Abstract

Background: Many different organisms can cause urinary tract infections, but Escherichia coli, Klebsiella pneumoniae, Proteus mirabilis, Enterococcus faecalis, and Staphylococcus saprophyticus are the most prevalent ones. 60% of all antibiotics used to treat infectious diseases around the world are beta-lactam antibiotics, one of the main classes used to fight gram-negative and gram-positive bacteria. Objective: The purpose of this study is to detect and isolate Extended-Spectrum Beta-Lactamases (ESBLs), which are responsible for urinary tract infections, as well as check for any potential medication resistance. Materials and Methods: The gram stain technique and biochemical assays were used to identify 100 urine samples from Khartoum state hospitals based on their cultural characteristics and morphological appearance. Using the disk diffusion method, the isolates were tested for antimicrobial susceptibility to third-generation cephalosporins (Cefotaxime, Ceftazidime, and Ceftriaxone).

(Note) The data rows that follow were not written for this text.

-- pv_equiv track=rewrite | github.com/J-Durham/programming_challenges | python/Expert/consecutive_ascending_numbers/main.py | grouping_handler
-- ===== SOURCE A (Python) =====
-- def grouping_handler(valid_num, divisor):
--   # turn the number into a list, and reset the holder after getting the groups
--   num_list = list(str(valid_num))
--   num_length = len(str(valid_num))
--   split_numbers = []
--   num_holder = ""
--   for i in range(0, num_length):
--     num_holder += num_list[i]
--     if((i + 1) % divisor) == 0:
--       split_numbers.append(num_holder)
--       num_holder = ""
--   return split_numbers
-- ===== SOURCE B (Python) =====
-- def grouping_handler(valid_num, divisor):
--   s = str(valid_num)
--   return [s[i * divisor:(i + 1) * divisor] for i in range(len(s) // divisor)]
-- ===== Notes on version B (the rewrite author's own statement) =====
-- stated objective: simpler
-- what changed: Replaces the per-character accumulator loop with a modular-boundary test by direct fixed-size slicing: g = len(s)//divisor complete groups, each taken as one slice s[i*divisor:(i+1)*divisor].
-- outside the precondition, e.g. on grouping_handler(1234, -2): A returns ['12', '34'], B returns []
import Mathlib
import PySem

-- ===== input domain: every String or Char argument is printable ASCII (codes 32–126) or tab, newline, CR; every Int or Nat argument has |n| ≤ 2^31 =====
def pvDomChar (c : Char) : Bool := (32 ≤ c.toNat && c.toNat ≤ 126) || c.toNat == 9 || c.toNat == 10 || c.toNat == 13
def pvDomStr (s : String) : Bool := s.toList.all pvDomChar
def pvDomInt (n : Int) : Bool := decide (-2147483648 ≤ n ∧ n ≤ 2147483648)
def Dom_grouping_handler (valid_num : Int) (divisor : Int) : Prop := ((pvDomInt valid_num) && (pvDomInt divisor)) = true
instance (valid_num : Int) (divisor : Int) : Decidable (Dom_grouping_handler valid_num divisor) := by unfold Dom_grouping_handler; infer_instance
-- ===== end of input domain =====

-- B replaces A's per-character accumulator loop (emit on a modular boundary) by direct
-- fixed-size slicing: len(s) // divisor complete groups, each taken as one slice (objective: simpler).

-- ===== PORT A =====
-- the loop body: num_holder += num_list[i]; if (i + 1) % divisor == 0: append group, reset holder
def gh_step (num_list : List Char) (divisor : Int) (st : List String × List Char) (i : Int) :
    List String × List Char :=
  let num_holder := st.2 ++ [PySem.List.pyGetD num_list i ' ']
  if PySem.Int.mod (i + 1) divisor = 0 then (st.1 ++ [String.ofList num_holder], [])
  else (st.1, num_holder)

def grouping_handler (valid_num : Int) (divisor : Int) : List String :=
  let num_list := (PySem.Int.toStr valid_num).toList
  let num_length := PySem.Str.len (PySem.Int.toStr valid_num)
  let res := (PySem.List.pyRange 0 num_length 1).foldl (gh_step num_list divisor)
      (([] : List String), ([] : List Char))
  res.1

-- ===== PORT B =====
def grouping_handler_alt (valid_num : Int) (divisor : Int) : List String :=
  let s := PySem.Int.toStr valid_num
  let g := PySem.Int.floordiv (PySem.Str.len s) divisor
  (PySem.List.pyRange 0 g 1).map
    (fun i => PySem.Str.slice s (some (i * divisor)) (some ((i + 1) * divisor)))

-- ===== PRECONDITION & SPEC =====
-- Pre_ excludes divisor = 0, where A raises ZeroDivisionError, and negative divisors of magnitude
-- at most the digit-string length, where A accidentally groups by |divisor| (sign-of-divisor modulo)
-- while B returns [] — a negative group size is outside the task's natural domain (cite in claim.json).
def Pre_grouping_handler (valid_num : Int) (divisor : Int) : Prop :=
  0 < divisor ∨ (divisor < 0 ∧ PySem.Str.len (PySem.Int.toStr valid_num) < -divisor)
instance (valid_num : Int) (divisor : Int) : Decidable (Pre_grouping_handler valid_num divisor) := by
  unfold Pre_grouping_handler; infer_instance

def pvWitness_grouping_handler : Int × Int := (123456, 2)

def Spec_grouping_handler (valid_num : Int) (divisor : Int) (out : List String) : Prop := out = grouping_handler_alt valid_num divisor
instance (valid_num : Int) (divisor : Int) (out : List String) : Decidable (Spec_grouping_handler valid_num divisor out) := by unfold Spec_grouping_handler; infer_instance

-- ===== CLAIM (what is proved, stated in full; the proofs are below) =====
def Claim_equal_grouping_handler : Prop := ∀ (valid_num : Int) (divisor : Int), Dom_grouping_handler valid_num divisor → Pre_grouping_handler valid_num divisor → Spec_grouping_handler valid_num divisor (grouping_handler valid_num divisor)

-- ===== LEMMAS AND PROOFS =====

-- common normal form: the complete size-d chunks of a character list, front to back
def chunksC (d : Nat) (l : List Char) : List String :=
  if _h : 0 < d ∧ d ≤ l.length then
    String.ofList (l.take d) :: chunksC d (l.drop d)
  else []
termination_by l.length
decreasing_by simp; omega

-- A-side, part 1: a run of indices that never hits the modular boundary only grows the holder
lemma gh_no_emit (num_list : List Char) (divisor : Int) :
    ∀ (k : Nat) (s : Nat) (acc : List String) (holder : List Char),
      s + k ≤ num_list.length →
      (∀ j : Nat, j < k → ¬ (divisor ∣ ((s : Int) + j + 1))) →
      (PySem.List.pyRange (s : Int) ((s : Int) + k) 1).foldl (gh_step num_list divisor) (acc, holder)
        = (acc, holder ++ (num_list.drop s).take k) := by
  intro k
  induction k with
  | zero => intro s acc holder _ _; simp [PySem.List.pyRange_one_eq_nil (le_refl (s : Int))]
  | succ k ih =>
    intro s acc holder hlen hnd
    rw [PySem.List.pyRange_one_cons (by omega), List.foldl_cons]
    have hstep : gh_step num_list divisor (acc, holder) (s : Int)
        = (acc, holder ++ [PySem.List.pyGetD num_list (s : Int) ' ']) := by
      simp only [gh_step]
      rw [if_neg (by rw [PySem.Int.mod_eq_zero_iff_dvd]; simpa using hnd 0 (by omega))]
    rw [hstep]
    have hcast : (s : Int) + 1 = ((s + 1 : Nat) : Int) := by push_cast; ring
    have hcast2 : (s : Int) + (k + 1 : Nat) = ((s + 1 : Nat) : Int) + (k : Nat) := by push_cast; ring
    rw [hcast2, hcast, ih (s + 1) acc _ (by omega)
      (fun j hj => by
        have h1 := hnd (j + 1) (by omega)
        intro hdvd; apply h1
        have he : ((s : Int) + (j + 1 : Nat) + 1) = (s : Int) + 1 + j + 1 := by push_cast; ring
        rw [he]; exact hdvd)]
    have hs : s < num_list.length := by omega
    rw [PySem.List.pyGetD_natCast, List.getD_eq_getElem _ _ hs,
      List.drop_eq_getElem_cons hs, List.take_succ_cons, List.append_assoc]
    rfl

-- A-side, part 2: from a boundary-aligned start, the loop produces exactly the complete chunks
lemma gh_loop_chunks (num_list : List Char) (divisor : Int) (hd : 0 < divisor) :
    ∀ (m : Nat) (s : Nat) (acc : List String),
      s + m = num_list.length → divisor ∣ (s : Int) →
      ((PySem.List.pyRange (s : Int) (num_list.length : Int) 1).foldl
          (gh_step num_list divisor) (acc, [])).1
        = acc ++ chunksC divisor.toNat (num_list.drop s) := by
  intro m
  induction m using Nat.strong_induction_on with
  | _ m ih =>
    intro s acc hsm hdvd
    set d : Nat := divisor.toNat with hdN
    have hdpos : 0 < d := by omega
    have hdcast : (d : Int) = divisor := by omega
    by_cases hcase : d ≤ m
    · -- one full chunk, then recurse
      have hsplit1 : PySem.List.pyRange (s : Int) (num_list.length : Int) 1
          = PySem.List.pyRange (s : Int) ((s : Int) + d) 1
            ++ PySem.List.pyRange ((s : Int) + d) (num_list.length : Int) 1 := by
        apply PySem.List.pyRange_one_append <;> omega
      have hsplit2 : PySem.List.pyRange (s : Int) ((s : Int) + d) 1
          = PySem.List.pyRange (s : Int) ((s : Int) + (d - 1 : Nat)) 1 ++ [(s : Int) + (d - 1 : Nat)] := by
        have : (s : Int) + d = ((s : Int) + (d - 1 : Nat)) + 1 := by omega
        rw [this, PySem.List.pyRange_one_succ_right (by omega)]
      rw [hsplit1, hsplit2, List.foldl_append, List.foldl_append,
        gh_no_emit num_list divisor (d - 1) s acc [] (by omega)
          (fun j hj hdj => by
            have hj1 : (0 : Int) < (s : Int) + j + 1 - s := by omega
            have : divisor ∣ ((s : Int) + j + 1 - s) := Int.dvd_sub (by simpa using hdj) hdvd
            have := Int.le_of_dvd hj1 this
            omega)]
      simp only [List.nil_append, List.foldl_cons, List.foldl_nil]
      have hstep : gh_step num_list divisor (acc, (num_list.drop s).take (d - 1)) ((s : Int) + (d - 1 : Nat))
          = (acc ++ [String.ofList ((num_list.drop s).take d)], []) := by
        simp only [gh_step]
        have hidx : (s : Int) + (d - 1 : Nat) = ((s + (d - 1) : Nat) : Int) := by push_cast; ring
        have hin : s + (d - 1) < num_list.length := by omega
        rw [hidx, PySem.List.pyGetD_natCast, List.getD_eq_getElem _ _ hin]
        have hcond : PySem.Int.mod (((s + (d - 1) : Nat) : Int) + 1) divisor = 0 := by
          rw [PySem.Int.mod_eq_zero_iff_dvd]
          have : (((s + (d - 1) : Nat) : Int) + 1) = (s : Int) + d := by push_cast; omega
          rw [this]; exact Int.dvd_add hdvd (by rw [hdcast])
        rw [if_pos hcond]
        have htake : (num_list.drop s).take (d - 1) ++ [num_list[s + (d - 1)]]
            = (num_list.drop s).take d := by
          have h1 : num_list[s + (d - 1)] = (num_list.drop s)[d - 1]'(by simp; omega) := by
            simp [List.getElem_drop]
          rw [h1]
          conv_rhs => rw [show d = d - 1 + 1 from by omega]
          exact List.take_concat_get' _ _ (by simp; omega)
        rw [htake]
      rw [hstep]
      have hrec := ih (m - d) (by omega) (s + d) (acc ++ [String.ofList ((num_list.drop s).take d)])
        (by omega) (by push_cast; exact Int.dvd_add hdvd (by rw [hdcast]))
      have hcast3 : ((s + d : Nat) : Int) = (s : Int) + d := by push_cast; ring
      rw [hcast3] at hrec
      rw [hrec, List.append_assoc]
      congr 1
      conv_rhs => rw [chunksC]
      rw [dif_pos ⟨hdpos, by simp; omega⟩, List.drop_drop]
      simp
    · -- fewer than d characters remain: nothing more is emitted
      have hr : (num_list.length : Int) = (s : Int) + m := by omega
      rw [hr, gh_no_emit num_list divisor m s acc [] (by omega)
        (fun j hj hdj => by
          have hj1 : (0 : Int) < (s : Int) + j + 1 - s := by omega
          have : divisor ∣ ((s : Int) + j + 1 - s) := Int.dvd_sub (by simpa using hdj) hdvd
          have := Int.le_of_dvd hj1 this
          omega)]
      rw [chunksC, dif_neg (by simp; omega)]
      simp

-- B-side: the slice comprehension computes the same chunks
lemma chunks_map (d : Nat) (hd : 0 < d) :
    ∀ (l : List Char),
      (List.range (l.length / d)).map (fun i => String.ofList ((l.drop (i * d)).take d))
        = chunksC d l := by
  intro l
  induction hl : l.length using Nat.strong_induction_on generalizing l with
  | _ n ih =>
    subst hl
    by_cases hc : d ≤ l.length
    · have hlen : l.length / d = (l.drop d).length / d + 1 := by
        simp only [List.length_drop]
        exact Nat.div_eq_sub_div hd hc
      rw [hlen, List.range_succ_eq_map, List.map_cons, List.map_map]
      conv_rhs => rw [chunksC]
      rw [dif_pos ⟨hd, hc⟩]
      congr 1
      · simp
      · rw [← ih (l.drop d).length (by simp; omega) (l.drop d) rfl]
        apply List.map_congr_left
        intro i _
        simp only [Function.comp]
        rw [List.drop_drop]
        congr 2
        · congr 1
          simp [Nat.succ_mul, Nat.add_comm]
    · have h0 : l.length / d = 0 := Nat.div_eq_of_lt (by omega)
      rw [h0, chunksC, dif_neg (by omega)]
      simp

lemma str_slice_ofList (s : String) (a b : Int) :
    PySem.Str.slice s (some a) (some b) = String.ofList (PySem.List.slice s.toList (some a) (some b)) := by
  rw [← PySem.Chars.slice_eq_listSlice, ← PySem.Str.toList_slice, String.ofList_toList]

theorem grouping_handler_spec : Claim_equal_grouping_handler := by
  intro valid_num divisor _ hpre
  unfold Pre_grouping_handler at hpre
  unfold Spec_grouping_handler grouping_handler grouping_handler_alt
  dsimp only
  set L : List Char := (PySem.Int.toStr valid_num).toList with hL
  rw [PySem.Str.len_eq, ← hL] at hpre
  rcases hpre with hpre | ⟨hneg, hshort⟩
  case inr =>
    -- |divisor| exceeds the number of digits: A never hits a boundary, B's range is empty
    have hA := gh_no_emit L divisor L.length 0 [] []
      (by omega)
      (fun j hj hdj => by
        have hd' : (-divisor) ∣ ((0 : Nat) : Int) + j + 1 := (Int.neg_dvd).mpr hdj
        have := Int.le_of_dvd (by push_cast; omega) hd'
        omega)
    have h0 : ((0 : Nat) : Int) = (0 : Int) := by norm_num
    rw [h0] at hA
    simp only [zero_add] at hA
    rw [PySem.Str.len_eq, ← hL, hA]
    have hg : PySem.Int.floordiv (L.length : Int) divisor ≤ 0 := by
      have h1 := PySem.Int.floordiv_mul_add_mod (L.length : Int) divisor
      have h2 := PySem.Int.mod_neg_bounds (L.length : Int) hneg
      nlinarith [h1, h2.1, h2.2]
    rw [PySem.List.pyRange_one_eq_nil hg]
    simp
  set d : Nat := divisor.toNat with hdN
  have hdpos : 0 < d := by omega
  have hdcast : (d : Int) = divisor := by omega
  -- A's loop is the complete chunks
  have hA := gh_loop_chunks L divisor hpre L.length 0 [] (by omega) (by simp)
  simp only [Nat.cast_zero, List.nil_append] at hA
  rw [PySem.Str.len_eq, ← hL, hA, List.drop_zero]
  -- B's comprehension is the same chunks
  rw [← hdcast, PySem.Int.floordiv_natCast, PySem.List.pyRange_zero_nat,
    List.map_map]
  simp only [Int.toNat_natCast]
  rw [← chunks_map d hdpos L]
  apply List.map_congr_left
  intro i _
  simp only [Function.comp]
  rw [str_slice_ofList, ← hL]
  congr 1
  have h1 : (i : Int) * d = ((i * d : Nat) : Int) := by push_cast; ring
  have h2 : ((i : Int) + 1) * d = ((i * d : Nat) : Int) + (d : Int) := by push_cast; ring
  rw [h1, h2, PySem.List.slice_natCast_add]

The Combination Disk Technique (clavulanic acid+third-generation cephalosporins) was used to inoculate the bacterial isolates to demonstrate their capacity to create ESBL. In comparison to non-ESBL producers, the ESBL producers were assessed. Results: E. coli, Klebsiella, S. aureus, Proteus, and Pseudomonas were among the microorganisms isolated from UTI patients. 61% of the participants in this study were female, whereas 39% were male. E. coli has an increased frequency among isolated bacteria, as it presented in 46% of urine cultures, followed by pseudomonas and Klebsiella, each with a 22% frequency. Growth of the majority of the bacteria was found among females more frequently than males, and it also seems to be among older age patients than younger. Amoxyl alone and in combination with Clavulanic Acid (AAMC) was the most medicine that bacteria were resistant to (76%), but Ceftriaxone (CTR) has higher sensitivity (45%) and resistance (50%). The growth of the bacteria in the media of antibiotics was sorted into sensitive, intermediate, and resistant. Conclusions: Tested antibiotic resistance was higher for AAMC than for CTR, which is typically taken without performing urine sample culture and sensitivity testing, which over time leads to increased resistance.